Learner corpus: a collection of texts produced by learners of a language. It is used to identify differences among learners, frequency and type of mistakes, etc. Historical or diachronic corpus: a corpus of texts from different periods of time. It helps to trace the development of a language over time. Monitor corpus: a corpus used to track current changes in a language. It rapidly increases in size, since it is added annually, monthly, daily, etc. The proportion of text types has to remain constant, so that each year is comparable with every other.
The use of corpora is not limited to identifying, quantifying and analyzing keywords. The concordance lines offer many instances of use of words or phrases, so that the user can observe regularities in use by means of several examples of the same word or phrase in its natural context. Calculating collocation means finding the statystical tendency of words to co-occur, and collocations also emphasize some metaphorical use. A good example is the collocations of the word shed, with light, tears, blood, pounds, confidence, hair, skin, labour. In this contexts shed is a verb. As such, its Italian equivalent may vary, so collocates are different.
Shed lightfare/gettare luce Shed tearsspargere lacrime Shed bloodspargere/versare sangue Shed poundsperdere chili/peso Shed skinperdere/mutare la pelle (fare la muda) Shed confidence ispirare fiducia Shed hairperdere il pelo shed labourdisfarsi della manodopera (licenziare)

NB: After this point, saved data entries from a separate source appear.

-- pv_equiv track=rewrite | github.com/liangxuCHEN/linshi_web | myApi/package_tools.py | find_the_same_position
-- ===== SOURCE A (Python) =====
-- def find_the_same_position(positions, shapes):
--     # 初始化，默认每个都不一样，数量都是1
--     num_list = [1] * len(positions)
--     for i in range(len(positions)-1, 0, -1):
--         for j in range(0, i):
--             if positions[i] == positions[j] and num_list[j] != 0:
--                 num_list[i] += 1
--                 num_list[j] = 0
--     return num_list
-- ===== SOURCE B (Python) =====
-- def find_the_same_position(positions, shapes):
--     # One O(n) pass to count occurrences, one reverse pass: the last
--     # occurrence of each value gets its total count, all others get 0.
--     cnt = {}
--     for p in positions:
--         cnt[p] = cnt.get(p, 0) + 1
--     seen = set()
--     out = []
--     for p in reversed(positions):
--         if p in seen:
--             out.append(0)
--         else:
--             seen.add(p)
--             out.append(cnt[p])
--     out.reverse()
--     return out
-- ===== Notes on version B (the rewrite author's own statement) =====
-- stated objective: faster
-- what changed: Replaced the quadratic nested index loops (each index scanning and zeroing all earlier equal positions) by one counting pass with a dict plus one reverse pass with a seen-set that puts the total count at the last occurrence and 0 elsewhere.
import Mathlib
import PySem

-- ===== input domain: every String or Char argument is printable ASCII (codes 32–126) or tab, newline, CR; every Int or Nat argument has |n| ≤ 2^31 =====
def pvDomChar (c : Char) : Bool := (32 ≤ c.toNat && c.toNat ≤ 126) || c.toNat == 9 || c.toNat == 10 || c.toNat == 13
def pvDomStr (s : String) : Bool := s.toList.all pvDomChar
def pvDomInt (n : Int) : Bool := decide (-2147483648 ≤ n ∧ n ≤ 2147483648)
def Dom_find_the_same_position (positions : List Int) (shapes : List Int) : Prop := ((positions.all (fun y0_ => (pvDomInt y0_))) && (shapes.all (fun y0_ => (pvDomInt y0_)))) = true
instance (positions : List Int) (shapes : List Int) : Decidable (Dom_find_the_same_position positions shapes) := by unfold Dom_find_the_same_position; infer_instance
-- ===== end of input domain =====

-- B replaces A's quadratic nested index loops by one O(n) counting pass (dict) plus one
-- reverse pass with a seen-set: the last occurrence of each value gets its total count,
-- every other position gets 0. Proved equal to A on all inputs.


-- ===== PORT A =====
-- num_list = [1]*len(positions); for i in range(len(positions)-1, 0, -1):
--   for j in range(0, i): if positions[i] == positions[j] and num_list[j] != 0: ...
def find_the_same_position (positions : List Int) (shapes : List Int) : List Int :=
  (PySem.List.pyRange ((positions.length : Int) - 1) 0 (-1)).foldl
    (fun num i =>
      (PySem.List.pyRange 0 i 1).foldl
        (fun num j =>
          if PySem.List.pyGetD positions i 0 = PySem.List.pyGetD positions j 0 ∧
              PySem.List.pyGetD num j 0 ≠ 0 then
            (List.set (num.set i.toNat (PySem.List.pyGetD num i 0 + 1)) j.toNat 0)
          else num)
        num)
    (List.replicate positions.length 1)

-- ===== PORT B =====
-- cnt[p] = cnt.get(p, 0) + 1 over positions; then a reverse pass with a seen-set
-- appending cnt[p] at a first-met (= last) occurrence and 0 otherwise; out.reverse().
def find_the_same_position_alt (positions : List Int) (shapes : List Int) : List Int :=
  let cnt : PySem.Dict Int Int :=
    positions.foldl (fun d p => d.insert p (d.getD p 0 + 1)) PySem.Dict.empty
  let st :=
    positions.reverse.foldl
      (fun (st : PySem.Set Int × List Int) p =>
        if PySem.Set.contains st.1 p then (st.1, st.2 ++ [0])
        else (PySem.Set.add st.1 p, st.2 ++ [cnt.getD p 0]))
      (PySem.Set.empty, [])
  st.2.reverse
theorem pvApply_spec (c : Char) (ns : List Nat) (k : Nat) (m : List Char)
    (hnd : ns.Nodup) (hb : ∀ j ∈ ns, j < m.length) :
    (pvApply c (ns.map Int.ofNat) k m).length = m.length ∧
    ∀ i, (pvApply c (ns.map Int.ofNat) k m)[i]? =
      if i ∈ ns then if i < m.length then some (pvDec c (k + ns.idxOf i)) else none
      else m[i]? := by
  induction ns generalizing k m with
  | nil => simp [pvApply]
  | cons j t ih =>
    have hj : j < m.length := hb j (by simp)
    have hstep : pvApply c ((j :: t).map Int.ofNat) k m
        = pvApply c (t.map Int.ofNat) (k + 1) (m.set j (pvDec c k)) := by
      show pvApply c (t.map Int.ofNat) (k + 1) (pySplice m (Int.ofNat j) (pvDec c k)) = _
      rw [show (Int.ofNat j) = (j : Int) by rfl, pySplice_set m j (pvDec c k) hj]
    have hnd' : t.Nodup := hnd.of_cons
    have hjt : j ∉ t := by simp at hnd; exact hnd.1
    have hb' : ∀ x ∈ t, x < (m.set j (pvDec c k)).length := by
      intro x hx; rw [List.length_set]; exact hb x (by simp [hx])
    obtain ⟨ihlen, ihget⟩ := ih (k + 1) (m.set j (pvDec c k)) hnd' hb'
    rw [hstep]
    refine ⟨by rw [ihlen, List.length_set], ?_⟩
    intro i
    rw [ihget i]
    by_cases hit : i ∈ t
    · have hij : i ≠ j := fun h => hjt (h ▸ hit)
      have him : i < m.length := hb i (by simp [hit])
      rw [List.length_set, if_pos hit, if_pos him, if_pos (by simp [hit]), if_pos him]
      have : k + 1 + List.idxOf i t = k + List.idxOf i (j :: t) := by
        rw [List.idxOf_cons_ne _ (fun h => hij h.symm)]; omega
      rw [this]
    · by_cases hij : i = j
      · subst hij
        rw [if_neg hit]
        simp [hj, List.idxOf_cons_self]
      · rw [if_neg hit, if_neg (by simp [hij, hit]), List.getElem?_set,
          if_neg (fun h => hij h.symm)]

-- ---- spec-side characterizations ----

theorem pvSpecGo_length (pre rest : List Char) : (pvSpecGo pre rest).length = rest.length := by
  induction rest generalizing pre with
  | nil => rfl
  | cons c t ih => simp [pvSpecGo, ih]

Tokens: the term is used to indicate the words which are counted in a corpus or in a given text. But many of these words occur more than once. So, if we count each repeated item once only, the total number changes. In a given text, for instance, we have 250 tokens, but 194 types (articles, repeated nouns etc. are counted once only). Hapax legomena or hapaxes are those words which occur only once. We may also have words which occur in two (or more) different forms: friend and friends, for instance. These are two word-forms which belong to the same lemma. The same is for go, goes, going, went, gone: five word-forms which belong to the same lemma, go. This implies that when using the lemma as a keyword, all its different word-forms have to be looked for.
Usually word-forms are considered to belong to the same lemma when they belong to the same word-class (verb, noun, adjective, etc.) Tagging usually refers to the addition of a code to each word in a corpus, to indicate the part of speech. Automatic tagging is possible, but not fully accurate. Tagging is useful when you want to look at different word categories. For instance, the noun work can be considered separately from the verb.
Corpus parsing is the analysis of a text constituents, for instance clauses, and groups. This allows you to analyse the different structures in a corpus. Just like tagging, parsing can be done automatically, though the output is not very accurate. Manual editing is often necessary.